Dataset entries
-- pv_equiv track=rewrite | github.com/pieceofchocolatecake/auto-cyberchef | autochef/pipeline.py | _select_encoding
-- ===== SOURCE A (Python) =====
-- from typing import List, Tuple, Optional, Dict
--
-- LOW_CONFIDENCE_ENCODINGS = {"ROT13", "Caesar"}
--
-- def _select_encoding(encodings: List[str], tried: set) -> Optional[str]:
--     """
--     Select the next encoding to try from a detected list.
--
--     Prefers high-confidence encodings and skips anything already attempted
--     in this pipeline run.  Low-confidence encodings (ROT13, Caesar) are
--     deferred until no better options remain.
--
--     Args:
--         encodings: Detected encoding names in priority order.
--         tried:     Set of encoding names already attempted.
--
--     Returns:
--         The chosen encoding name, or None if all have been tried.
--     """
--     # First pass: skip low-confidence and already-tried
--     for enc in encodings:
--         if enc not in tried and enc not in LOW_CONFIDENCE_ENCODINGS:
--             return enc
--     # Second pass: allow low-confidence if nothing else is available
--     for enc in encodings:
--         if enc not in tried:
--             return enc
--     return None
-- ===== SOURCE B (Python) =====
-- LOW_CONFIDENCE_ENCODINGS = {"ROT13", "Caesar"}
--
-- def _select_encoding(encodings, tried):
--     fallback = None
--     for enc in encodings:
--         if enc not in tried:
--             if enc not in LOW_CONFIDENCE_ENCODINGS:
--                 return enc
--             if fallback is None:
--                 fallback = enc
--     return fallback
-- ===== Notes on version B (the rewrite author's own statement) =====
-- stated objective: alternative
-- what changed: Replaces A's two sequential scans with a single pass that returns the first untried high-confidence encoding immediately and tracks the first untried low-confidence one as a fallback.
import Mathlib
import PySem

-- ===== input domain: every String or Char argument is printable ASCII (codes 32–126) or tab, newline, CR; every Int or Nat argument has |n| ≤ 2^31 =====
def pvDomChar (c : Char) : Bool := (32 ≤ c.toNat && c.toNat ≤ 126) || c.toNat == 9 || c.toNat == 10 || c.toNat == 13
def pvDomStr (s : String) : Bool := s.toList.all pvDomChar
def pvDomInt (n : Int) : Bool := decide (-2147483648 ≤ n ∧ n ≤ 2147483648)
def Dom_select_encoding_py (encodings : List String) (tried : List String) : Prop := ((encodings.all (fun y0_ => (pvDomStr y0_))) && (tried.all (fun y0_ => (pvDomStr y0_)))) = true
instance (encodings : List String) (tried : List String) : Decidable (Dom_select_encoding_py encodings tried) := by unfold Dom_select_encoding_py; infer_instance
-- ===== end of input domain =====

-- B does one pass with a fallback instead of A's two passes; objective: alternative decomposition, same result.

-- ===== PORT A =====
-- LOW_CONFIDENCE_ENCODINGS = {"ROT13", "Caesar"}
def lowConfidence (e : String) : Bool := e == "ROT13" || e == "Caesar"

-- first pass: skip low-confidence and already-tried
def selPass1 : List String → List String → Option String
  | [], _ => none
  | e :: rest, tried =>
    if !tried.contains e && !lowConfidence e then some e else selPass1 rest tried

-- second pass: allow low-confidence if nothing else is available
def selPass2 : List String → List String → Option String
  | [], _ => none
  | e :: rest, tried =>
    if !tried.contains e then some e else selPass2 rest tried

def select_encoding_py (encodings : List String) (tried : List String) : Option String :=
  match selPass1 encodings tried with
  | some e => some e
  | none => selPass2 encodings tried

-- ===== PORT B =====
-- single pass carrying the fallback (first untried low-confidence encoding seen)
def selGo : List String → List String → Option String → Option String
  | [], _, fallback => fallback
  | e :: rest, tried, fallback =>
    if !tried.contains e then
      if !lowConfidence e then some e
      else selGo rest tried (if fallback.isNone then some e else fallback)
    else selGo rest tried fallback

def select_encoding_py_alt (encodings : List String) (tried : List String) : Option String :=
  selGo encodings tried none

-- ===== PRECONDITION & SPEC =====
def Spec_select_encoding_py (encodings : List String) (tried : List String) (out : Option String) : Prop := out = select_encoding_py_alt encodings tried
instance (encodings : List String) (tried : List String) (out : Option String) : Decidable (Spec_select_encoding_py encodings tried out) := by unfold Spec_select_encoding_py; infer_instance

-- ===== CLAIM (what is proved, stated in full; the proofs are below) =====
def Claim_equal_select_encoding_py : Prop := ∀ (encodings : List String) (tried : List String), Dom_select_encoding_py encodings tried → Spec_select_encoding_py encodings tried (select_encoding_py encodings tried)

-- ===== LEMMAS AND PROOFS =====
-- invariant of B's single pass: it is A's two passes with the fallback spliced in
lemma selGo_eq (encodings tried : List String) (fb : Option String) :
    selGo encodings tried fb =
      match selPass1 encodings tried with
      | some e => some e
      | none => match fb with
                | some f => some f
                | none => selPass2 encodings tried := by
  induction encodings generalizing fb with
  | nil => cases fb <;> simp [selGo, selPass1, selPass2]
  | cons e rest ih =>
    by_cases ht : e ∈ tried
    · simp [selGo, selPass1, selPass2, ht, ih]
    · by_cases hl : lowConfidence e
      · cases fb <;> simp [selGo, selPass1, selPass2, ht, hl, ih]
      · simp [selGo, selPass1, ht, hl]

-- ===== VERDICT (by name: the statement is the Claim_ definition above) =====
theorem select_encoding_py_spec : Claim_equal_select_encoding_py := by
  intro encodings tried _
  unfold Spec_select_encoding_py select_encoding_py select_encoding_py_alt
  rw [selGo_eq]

### YOUR GOAL
The required answer is the run of lines above, starting at the line with "def Claim_equal_select_encoding_py : Prop" and ending at the line with "-- invariant of", reproduced exactly with both ends.

### WRITTEN RESPONSE
def Claim_equal_select_encoding_py : Prop := ∀ (encodings : List String) (tried : List String), Dom_select_encoding_py encodings tried → Spec_select_encoding_py encodings tried (select_encoding_py encodings tried)

-- ===== LEMMAS AND PROOFS =====
-- invariant of B's single pass: it is A's two passes with the fallback spliced in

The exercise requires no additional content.